[Stored data]

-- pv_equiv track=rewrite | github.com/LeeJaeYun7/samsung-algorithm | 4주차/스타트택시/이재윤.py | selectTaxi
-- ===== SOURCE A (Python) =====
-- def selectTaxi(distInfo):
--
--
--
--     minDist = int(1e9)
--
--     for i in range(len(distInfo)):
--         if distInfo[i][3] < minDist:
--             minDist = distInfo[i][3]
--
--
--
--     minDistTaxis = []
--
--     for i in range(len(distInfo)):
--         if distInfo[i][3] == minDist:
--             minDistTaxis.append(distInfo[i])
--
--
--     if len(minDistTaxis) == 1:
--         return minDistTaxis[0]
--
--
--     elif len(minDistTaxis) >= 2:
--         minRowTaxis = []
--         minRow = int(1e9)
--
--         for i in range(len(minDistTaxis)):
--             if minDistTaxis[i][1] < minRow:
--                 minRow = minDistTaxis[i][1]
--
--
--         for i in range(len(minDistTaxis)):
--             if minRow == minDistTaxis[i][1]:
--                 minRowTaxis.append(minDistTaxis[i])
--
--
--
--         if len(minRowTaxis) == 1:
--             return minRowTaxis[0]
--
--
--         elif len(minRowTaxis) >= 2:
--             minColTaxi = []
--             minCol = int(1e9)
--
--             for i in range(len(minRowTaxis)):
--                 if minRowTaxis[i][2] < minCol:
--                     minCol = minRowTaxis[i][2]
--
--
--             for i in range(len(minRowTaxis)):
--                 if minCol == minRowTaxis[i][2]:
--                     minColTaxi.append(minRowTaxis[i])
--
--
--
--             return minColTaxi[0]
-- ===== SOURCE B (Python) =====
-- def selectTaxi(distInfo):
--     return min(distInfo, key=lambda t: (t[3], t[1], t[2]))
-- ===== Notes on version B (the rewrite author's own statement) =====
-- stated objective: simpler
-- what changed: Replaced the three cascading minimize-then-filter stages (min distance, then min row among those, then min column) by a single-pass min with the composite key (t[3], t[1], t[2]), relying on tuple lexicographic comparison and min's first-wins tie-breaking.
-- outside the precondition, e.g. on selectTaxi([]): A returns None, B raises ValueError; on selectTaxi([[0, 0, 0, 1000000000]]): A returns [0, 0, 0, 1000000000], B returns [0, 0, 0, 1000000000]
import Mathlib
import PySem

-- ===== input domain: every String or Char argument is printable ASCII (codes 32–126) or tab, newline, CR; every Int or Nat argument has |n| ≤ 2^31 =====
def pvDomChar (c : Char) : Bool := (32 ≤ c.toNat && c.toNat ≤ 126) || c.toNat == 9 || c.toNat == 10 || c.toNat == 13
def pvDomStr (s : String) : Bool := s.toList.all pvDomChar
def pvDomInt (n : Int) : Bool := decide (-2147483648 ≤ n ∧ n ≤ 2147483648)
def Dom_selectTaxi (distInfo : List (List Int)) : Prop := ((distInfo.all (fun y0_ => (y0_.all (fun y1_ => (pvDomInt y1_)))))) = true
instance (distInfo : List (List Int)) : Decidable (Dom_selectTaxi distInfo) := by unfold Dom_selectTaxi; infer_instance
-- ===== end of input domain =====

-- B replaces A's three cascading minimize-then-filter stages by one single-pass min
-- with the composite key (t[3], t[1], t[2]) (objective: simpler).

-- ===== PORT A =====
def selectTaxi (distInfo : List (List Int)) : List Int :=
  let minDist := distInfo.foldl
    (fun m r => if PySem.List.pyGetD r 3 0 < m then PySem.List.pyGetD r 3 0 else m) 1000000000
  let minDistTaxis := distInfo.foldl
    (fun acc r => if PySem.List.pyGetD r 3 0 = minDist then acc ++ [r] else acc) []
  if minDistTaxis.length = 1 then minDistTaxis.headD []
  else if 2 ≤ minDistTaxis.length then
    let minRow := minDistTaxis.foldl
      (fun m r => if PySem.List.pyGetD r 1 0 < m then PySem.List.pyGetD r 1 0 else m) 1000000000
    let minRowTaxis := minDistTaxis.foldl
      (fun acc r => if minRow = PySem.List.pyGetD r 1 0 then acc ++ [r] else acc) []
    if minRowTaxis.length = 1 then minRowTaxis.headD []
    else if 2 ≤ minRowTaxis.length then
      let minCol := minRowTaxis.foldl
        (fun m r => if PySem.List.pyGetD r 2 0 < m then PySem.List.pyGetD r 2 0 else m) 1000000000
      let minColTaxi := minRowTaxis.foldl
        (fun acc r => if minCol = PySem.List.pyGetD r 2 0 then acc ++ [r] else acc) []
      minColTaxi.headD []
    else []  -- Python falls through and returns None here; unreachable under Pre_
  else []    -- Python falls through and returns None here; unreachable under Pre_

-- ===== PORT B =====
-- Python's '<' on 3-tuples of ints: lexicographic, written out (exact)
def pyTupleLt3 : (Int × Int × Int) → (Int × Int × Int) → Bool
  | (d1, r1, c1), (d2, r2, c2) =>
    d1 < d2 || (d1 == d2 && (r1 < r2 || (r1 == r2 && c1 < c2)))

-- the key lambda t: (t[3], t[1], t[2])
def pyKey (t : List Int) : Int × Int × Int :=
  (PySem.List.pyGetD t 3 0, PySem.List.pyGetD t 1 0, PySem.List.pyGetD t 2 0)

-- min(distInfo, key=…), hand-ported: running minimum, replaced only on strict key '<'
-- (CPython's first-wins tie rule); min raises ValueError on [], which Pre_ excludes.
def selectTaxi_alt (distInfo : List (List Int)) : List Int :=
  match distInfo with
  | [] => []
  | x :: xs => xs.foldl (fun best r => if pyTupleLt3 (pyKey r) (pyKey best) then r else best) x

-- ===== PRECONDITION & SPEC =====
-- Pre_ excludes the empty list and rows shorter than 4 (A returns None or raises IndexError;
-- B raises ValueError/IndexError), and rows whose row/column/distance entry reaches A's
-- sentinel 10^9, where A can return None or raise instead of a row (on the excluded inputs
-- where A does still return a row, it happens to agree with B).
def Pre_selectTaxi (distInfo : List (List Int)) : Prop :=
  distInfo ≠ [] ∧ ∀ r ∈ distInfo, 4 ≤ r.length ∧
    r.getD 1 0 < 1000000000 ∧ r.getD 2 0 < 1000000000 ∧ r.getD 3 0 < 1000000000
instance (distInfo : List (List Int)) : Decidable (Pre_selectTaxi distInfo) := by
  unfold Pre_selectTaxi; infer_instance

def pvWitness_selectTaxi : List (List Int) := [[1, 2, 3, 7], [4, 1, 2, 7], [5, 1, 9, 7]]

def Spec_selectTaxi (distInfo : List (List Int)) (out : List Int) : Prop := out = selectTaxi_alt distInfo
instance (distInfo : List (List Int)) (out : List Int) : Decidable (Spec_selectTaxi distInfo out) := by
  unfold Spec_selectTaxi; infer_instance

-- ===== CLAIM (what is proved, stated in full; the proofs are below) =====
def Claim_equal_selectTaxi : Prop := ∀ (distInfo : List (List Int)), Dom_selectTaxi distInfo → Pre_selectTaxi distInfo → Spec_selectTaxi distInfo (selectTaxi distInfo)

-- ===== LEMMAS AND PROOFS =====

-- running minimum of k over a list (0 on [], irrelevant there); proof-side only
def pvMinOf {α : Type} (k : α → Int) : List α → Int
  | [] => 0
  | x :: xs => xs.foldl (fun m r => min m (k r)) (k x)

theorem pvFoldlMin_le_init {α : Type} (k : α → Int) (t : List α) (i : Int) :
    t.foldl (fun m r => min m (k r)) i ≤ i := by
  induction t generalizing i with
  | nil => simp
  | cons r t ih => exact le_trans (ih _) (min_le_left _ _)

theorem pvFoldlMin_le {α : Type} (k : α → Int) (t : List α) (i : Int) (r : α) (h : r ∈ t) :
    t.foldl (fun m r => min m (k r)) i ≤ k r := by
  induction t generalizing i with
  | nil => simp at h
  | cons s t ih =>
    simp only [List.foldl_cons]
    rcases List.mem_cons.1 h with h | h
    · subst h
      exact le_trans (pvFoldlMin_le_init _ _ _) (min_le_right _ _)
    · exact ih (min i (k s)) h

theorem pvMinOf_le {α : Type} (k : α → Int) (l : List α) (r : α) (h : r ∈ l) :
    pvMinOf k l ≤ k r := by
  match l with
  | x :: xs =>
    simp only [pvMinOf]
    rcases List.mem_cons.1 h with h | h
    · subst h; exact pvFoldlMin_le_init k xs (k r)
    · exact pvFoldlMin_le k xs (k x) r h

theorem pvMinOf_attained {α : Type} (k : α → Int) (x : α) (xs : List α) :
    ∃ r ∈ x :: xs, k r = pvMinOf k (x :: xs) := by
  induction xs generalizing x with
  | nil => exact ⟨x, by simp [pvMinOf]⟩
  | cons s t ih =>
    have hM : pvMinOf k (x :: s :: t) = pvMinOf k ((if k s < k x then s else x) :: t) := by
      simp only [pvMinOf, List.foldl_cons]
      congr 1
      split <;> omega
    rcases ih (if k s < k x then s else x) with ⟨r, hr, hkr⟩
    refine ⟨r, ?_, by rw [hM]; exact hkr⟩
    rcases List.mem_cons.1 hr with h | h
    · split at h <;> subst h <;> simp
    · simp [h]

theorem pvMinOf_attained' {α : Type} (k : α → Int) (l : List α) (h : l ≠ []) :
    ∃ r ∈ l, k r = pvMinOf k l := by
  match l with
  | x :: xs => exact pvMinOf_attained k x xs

--

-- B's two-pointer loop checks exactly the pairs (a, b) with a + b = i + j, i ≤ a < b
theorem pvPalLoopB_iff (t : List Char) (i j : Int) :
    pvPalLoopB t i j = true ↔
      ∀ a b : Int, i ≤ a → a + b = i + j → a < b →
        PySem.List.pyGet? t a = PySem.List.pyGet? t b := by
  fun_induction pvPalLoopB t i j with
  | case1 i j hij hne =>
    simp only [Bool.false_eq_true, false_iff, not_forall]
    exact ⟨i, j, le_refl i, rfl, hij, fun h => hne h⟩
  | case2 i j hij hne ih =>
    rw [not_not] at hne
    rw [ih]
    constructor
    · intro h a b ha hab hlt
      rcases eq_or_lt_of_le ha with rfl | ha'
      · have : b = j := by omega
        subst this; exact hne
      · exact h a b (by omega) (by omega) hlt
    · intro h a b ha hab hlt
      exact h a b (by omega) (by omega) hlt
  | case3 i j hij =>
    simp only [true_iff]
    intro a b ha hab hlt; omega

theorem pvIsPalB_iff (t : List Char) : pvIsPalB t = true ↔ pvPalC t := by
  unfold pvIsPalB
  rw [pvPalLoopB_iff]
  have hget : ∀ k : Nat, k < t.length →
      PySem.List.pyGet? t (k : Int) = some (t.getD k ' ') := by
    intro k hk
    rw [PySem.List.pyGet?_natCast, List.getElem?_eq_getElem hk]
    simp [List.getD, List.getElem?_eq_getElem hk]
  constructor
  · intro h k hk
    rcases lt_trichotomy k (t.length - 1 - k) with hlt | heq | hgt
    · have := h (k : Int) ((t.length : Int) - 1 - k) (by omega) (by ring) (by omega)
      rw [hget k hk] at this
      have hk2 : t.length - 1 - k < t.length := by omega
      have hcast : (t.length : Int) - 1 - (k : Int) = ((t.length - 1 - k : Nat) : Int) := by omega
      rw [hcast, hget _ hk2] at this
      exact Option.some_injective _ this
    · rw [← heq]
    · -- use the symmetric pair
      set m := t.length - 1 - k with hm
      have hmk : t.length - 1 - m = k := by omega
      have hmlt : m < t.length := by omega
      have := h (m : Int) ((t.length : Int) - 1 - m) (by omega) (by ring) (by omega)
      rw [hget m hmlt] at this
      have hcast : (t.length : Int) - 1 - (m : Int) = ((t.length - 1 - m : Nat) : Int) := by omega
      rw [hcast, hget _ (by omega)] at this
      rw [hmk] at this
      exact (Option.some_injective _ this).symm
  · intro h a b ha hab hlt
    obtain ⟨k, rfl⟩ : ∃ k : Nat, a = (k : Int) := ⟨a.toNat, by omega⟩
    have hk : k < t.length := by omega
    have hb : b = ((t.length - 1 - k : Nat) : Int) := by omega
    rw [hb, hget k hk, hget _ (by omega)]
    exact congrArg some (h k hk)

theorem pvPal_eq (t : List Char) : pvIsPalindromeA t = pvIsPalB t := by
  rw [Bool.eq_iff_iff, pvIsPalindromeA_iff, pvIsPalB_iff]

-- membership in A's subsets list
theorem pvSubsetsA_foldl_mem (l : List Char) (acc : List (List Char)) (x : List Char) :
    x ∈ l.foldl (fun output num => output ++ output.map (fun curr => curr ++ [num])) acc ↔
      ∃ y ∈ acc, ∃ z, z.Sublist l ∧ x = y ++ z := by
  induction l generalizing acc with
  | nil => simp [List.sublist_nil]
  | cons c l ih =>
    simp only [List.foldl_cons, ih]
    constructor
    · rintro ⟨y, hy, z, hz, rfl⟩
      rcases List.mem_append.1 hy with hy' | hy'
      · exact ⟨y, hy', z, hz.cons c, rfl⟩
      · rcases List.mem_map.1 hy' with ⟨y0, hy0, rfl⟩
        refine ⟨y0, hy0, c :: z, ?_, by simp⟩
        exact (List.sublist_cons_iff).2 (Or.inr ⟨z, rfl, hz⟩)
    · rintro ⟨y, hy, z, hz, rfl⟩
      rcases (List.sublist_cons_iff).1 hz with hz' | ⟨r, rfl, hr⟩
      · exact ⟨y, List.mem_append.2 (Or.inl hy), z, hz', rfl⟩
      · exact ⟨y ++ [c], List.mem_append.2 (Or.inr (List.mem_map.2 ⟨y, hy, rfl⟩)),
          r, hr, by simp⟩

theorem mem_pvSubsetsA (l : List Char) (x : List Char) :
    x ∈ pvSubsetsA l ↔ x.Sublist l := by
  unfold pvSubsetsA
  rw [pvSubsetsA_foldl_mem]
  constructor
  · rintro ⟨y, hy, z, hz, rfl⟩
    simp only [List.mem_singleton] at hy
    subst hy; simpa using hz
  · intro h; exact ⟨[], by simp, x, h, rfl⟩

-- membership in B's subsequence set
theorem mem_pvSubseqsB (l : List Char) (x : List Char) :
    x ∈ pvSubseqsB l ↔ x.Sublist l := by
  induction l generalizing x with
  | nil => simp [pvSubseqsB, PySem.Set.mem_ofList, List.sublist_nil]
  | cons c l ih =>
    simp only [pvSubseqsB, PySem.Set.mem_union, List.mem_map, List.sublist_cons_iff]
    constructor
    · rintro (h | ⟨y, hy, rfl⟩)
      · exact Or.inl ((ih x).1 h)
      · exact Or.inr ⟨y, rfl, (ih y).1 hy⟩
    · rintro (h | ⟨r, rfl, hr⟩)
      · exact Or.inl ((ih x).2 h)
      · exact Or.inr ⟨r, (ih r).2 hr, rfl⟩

## Activity
Look through the data above for the word "column". Report each line where it occurs.

## Answer space
-- what changed: Replaced the three cascading minimize-then-filter stages (min distance, then min row among those, then min column) by a single-pass min with the composite key (t[3], t[1], t[2]), relying on tuple lexicographic comparison and min's first-wins tie-breaking.
-- B raises ValueError/IndexError), and rows whose row/column/distance entry reaches A's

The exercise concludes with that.